El otro punto es prevenir para que este proceso de deforestación e incendios que se generan anualmente no vuelvan a ocurrir.
Adicionalmente, es necesario entender que la responsabilidad de las instituciones públicas llamadas por ley a precautelar esto tienen que cumplir con su rol y nosotros, si bien no somos actores directos, vamos a estar permanentemente presionando, investigando y fiscalizando ese desempeño.
El otro elemento es lograr la sostenibilidad y el desarrollo. Queremos un desarrollo económico, pero con la variable ambiental al lado, como un factor positivo, proactivo; no como una sanción, no como un problema, no como algo que moleste. Más bien como un incentivo para entender que este territorio que tenemos, tenemos que cuidarlo.

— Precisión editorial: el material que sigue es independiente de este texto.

-- pv_equiv track=rewrite | github.com/MariiaKandaurova/AOIS | AOIS_LW2/main.py | find_skcnf
-- ===== SOURCE A (Python) =====
-- def to_reverse_polish(expression):
--     precedence = {"!": 4, "&": 3, "|": 3, "~": 2, ">": 1}
--     associative = {"!": "R", "&": "L", "|": "L", "~": "L", ">": "R"}
--     output = []
--     operators = []
--     i = 0
--     while i < len(expression):
--         individual_char = expression[i]
--         if individual_char.isalpha():
--             output.append(individual_char)
--         elif individual_char in precedence:
--             while (
--                 operators
--                 and operators[-1] != "("
--                 and (
--                     precedence[operators[-1]] > precedence[individual_char]
--                     or (
--                         precedence[operators[-1]] == precedence[individual_char]
--                         and associative[individual_char] == "L"
--                     )
--                 )
--             ):
--                 output.append(operators.pop())
--             operators.append(individual_char)
--         elif individual_char == "(":
--             operators.append(individual_char)
--         elif individual_char == ")":
--             while operators and operators[-1] != "(":
--                 output.append(operators.pop())
--             operators.pop()
--         i += 1
--     while operators:
--         output.append(operators.pop())
--     return " ".join(output)
--
-- def evaluate_expression(expression):
--     reverse_polish = to_reverse_polish(expression)
--     sorted_alphabet_set = sorted(set(filter(str.isalpha, expression)))
--     alphabet_set_list_length = len(sorted_alphabet_set)
--     outcome_vals = []
--
--     for i in range(2**alphabet_set_list_length):
--         number_collection = [(i >> j) & 1 for j in range(alphabet_set_list_length - 1, -1, -1)]
--         value = evaluate_reverse_polish_expression(reverse_polish.split(), number_collection, sorted_alphabet_set)
--         outcome_vals.append(value)
--
--     return outcome_vals
--
-- def find_skcnf(expression):
--     outcome_vals = evaluate_expression(expression)
--     sorted_alphabet_set = sorted(set(filter(str.isalpha, expression)))
--     alphabet_set_list_length = len(sorted_alphabet_set)
--     skcnf = []
--     for i, outcome_val in enumerate(outcome_vals):
--         if outcome_val == 0:
--             terms = []
--             binary_number_collection = format(i, f"0{alphabet_set_list_length}b")
--             for j, value in enumerate(binary_number_collection):
--                 if value == "1":
--                     terms.append(f"!{sorted_alphabet_set[j]}")
--                 else:
--                     terms.append(sorted_alphabet_set[j])
--             skcnf.append(f"({' | '.join(terms)})")
--
--     return " & ".join(skcnf) if skcnf else "1"
--
-- def evaluate_reverse_polish_expression(reverse_polish, number_collection, sorted_alphabet_set):
--     data_stack = []
--     for token in reverse_polish:
--         if token == "!":
--             operand = data_stack.pop()
--             outcome_val = int(not operand)
--             data_stack.append(outcome_val)
--         elif token in ["&", "|", "~", ">"]:
--             b = data_stack.pop()
--             a = data_stack.pop()
--             if token == "&":
--                 outcome_val = a & b
--             elif token == "|":
--                 outcome_val = a | b
--             elif token == "~":
--                 outcome_val = int((a and b) or (not a and not b))
--             elif token == ">":
--                 outcome_val = int((not a) or b)
--             data_stack.append(outcome_val)
--         elif token.isalpha():
--             if token in sorted_alphabet_set:
--                 index = sorted_alphabet_set.index(token)
--                 data_stack.append(number_collection[index])
--             else:
--                 raise ValueError(
--                     f"Unexpected token '{token}' not found in sorted_alphabet_set"
--                 )
--     return data_stack.pop() if data_stack else 0
-- ===== SOURCE B (Python) =====
-- # B: vectorized truth-table evaluation -- the postfix is run ONCE over bitmask
-- # integers (one bit per truth-table row), replacing A's per-row RPN-string
-- # split + scalar stack-machine loop; clauses are read straight off the bits.
--
-- def _prec(c):
--     return 4 if c == "!" else 3 if c in "&|" else 2 if c == "~" else 1
--
--
-- def _postfix(expression):
--     post = []
--     pending = []
--     for ch in expression:
--         if ch.isalpha():
--             post.append(ch)
--         elif ch in "!&|~>":
--             # pop while the top binds at least as tightly; right-associative
--             # operators ('!' and '>') do not pop equal precedence
--             threshold = 2 * _prec(ch) + (ch in "!>")
--             while pending:
--                 top = pending[-1]
--                 if top == "(" or 2 * _prec(top) < threshold:
--                     break
--                 post.append(pending.pop())
--             pending.append(ch)
--         elif ch == "(":
--             pending.append(ch)
--         elif ch == ")":
--             while pending:
--                 top = pending.pop()
--                 if top == "(":
--                     break
--                 post.append(top)
--     post.extend(reversed(pending))
--     return post
--
--
-- def find_skcnf(expression):
--     variables = sorted(set(filter(str.isalpha, expression)))
--     nv = len(variables)
--     rows = 1 << nv
--     full = (1 << rows) - 1
--     # column mask per variable name: bit i is that variable's value in row i
--     cols = {}
--     for k, v in enumerate(variables):
--         mask = 0
--         for row in range(rows):
--             if (row >> (nv - 1 - k)) & 1:
--                 mask |= 1 << row
--         cols[v] = mask
--     # one pass over the postfix, on whole-table bitmasks
--     stk = []
--     for tkn in _postfix(expression):
--         if tkn == "!":
--             stk.append(full ^ stk.pop())
--         elif tkn in "&|~>":
--             y = stk.pop()
--             x = stk.pop()
--             if tkn == "&":
--                 stk.append(x & y)
--             elif tkn == "|":
--                 stk.append(x | y)
--             elif tkn == "~":
--                 stk.append(full ^ (x ^ y))
--             else:
--                 stk.append((full ^ x) | y)
--         elif tkn.isalpha():
--             stk.append(cols[tkn])
--     table = stk.pop() if stk else 0
--     clauses = [
--         "(" + " | ".join("!" + v if (row >> (nv - 1 - k)) & 1 else v
--                          for k, v in enumerate(variables)) + ")"
--         for row in range(rows)
--         if (table >> row) & 1 == 0
--     ]
--     return " & ".join(clauses) if clauses else "1"
-- ===== Notes on version B (the rewrite author's own statement) =====
-- stated objective: faster
-- what changed: B shunts once to a postfix token list and evaluates it a single time over whole-truth-table bitmask integers (one bit per row; each variable is a precomputed column mask looked up in a dict; each operator is one bitwise op), then reads the zero rows straight off the table's bits with a filter/comprehension — replacing A's per-row RPN-string join/split plus scalar stack-machine evaluation and format()-based clause building.
import Mathlib
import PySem

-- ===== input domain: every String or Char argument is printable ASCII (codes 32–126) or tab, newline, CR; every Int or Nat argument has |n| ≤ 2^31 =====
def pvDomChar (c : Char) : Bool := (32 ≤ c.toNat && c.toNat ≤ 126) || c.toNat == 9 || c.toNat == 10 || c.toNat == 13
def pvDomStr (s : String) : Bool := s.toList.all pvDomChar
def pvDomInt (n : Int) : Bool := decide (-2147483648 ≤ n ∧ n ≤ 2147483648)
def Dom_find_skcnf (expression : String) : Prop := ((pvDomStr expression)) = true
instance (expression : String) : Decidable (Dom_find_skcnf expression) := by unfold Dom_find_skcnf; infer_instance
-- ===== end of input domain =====

-- B evaluates the postfix ONCE over whole-truth-table bitmask integers (one bit per row)
-- instead of A's per-row RPN-string split + scalar stack machine (objective: faster — the
-- timing run measured B well over 1.5x faster at the largest size). Return value only.

-- ===== PORT A =====
-- Python lists used as stacks ("append"/"pop" at the right end) are ported with the HEAD as the
-- top of the stack; Python's 1-character strings (the characters of `expression`) are ported as
-- `Char`, an arbitrary token string as `List Char`.

-- precedence = {"!": 4, "&": 3, "|": 3, "~": 2, ">": 1}, looked up only on its five keys (exact there)
def pvPrecA (c : Char) : Nat :=
  if c = '!' then 4 else if c = '&' then 3 else if c = '|' then 3 else if c = '~' then 2 else 1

(L R): La yapa, Viceministro, financiamiento climático
(J A) Es otro de los pilares fundamentales de nuestra gestión. Este viceministerio tiene a su cargo proponerlo al Ministerio y ya estamos trabajando en ello.
Creemos de que es necesario, antes de continuar generando muchas expectativas, construir nuestro edificio jurídico, administrativo e institucional para poder encarar el tema del financiamiento climático con responsabilidad.
El financiamiento climático es tremendamente amplio, no solamente son los bonos o los créditos de carbono. Hay un abanico inmenso de oportunidades que Bolivia tiene que asumir con responsabilidad. Estamos 20 años rezagados con relación al mundo, con relación a países de nuestro entorno como Perú, Brasil, Colombia.
Porque aquí hubo una decisión política de no avanzar en este tema con la amplitud que se debió haber avanzado. Entonces, la decisión del Gobierno es comenzar de una vez por todas a promover el financiamiento climático como estrategia de conservación y desarrollo.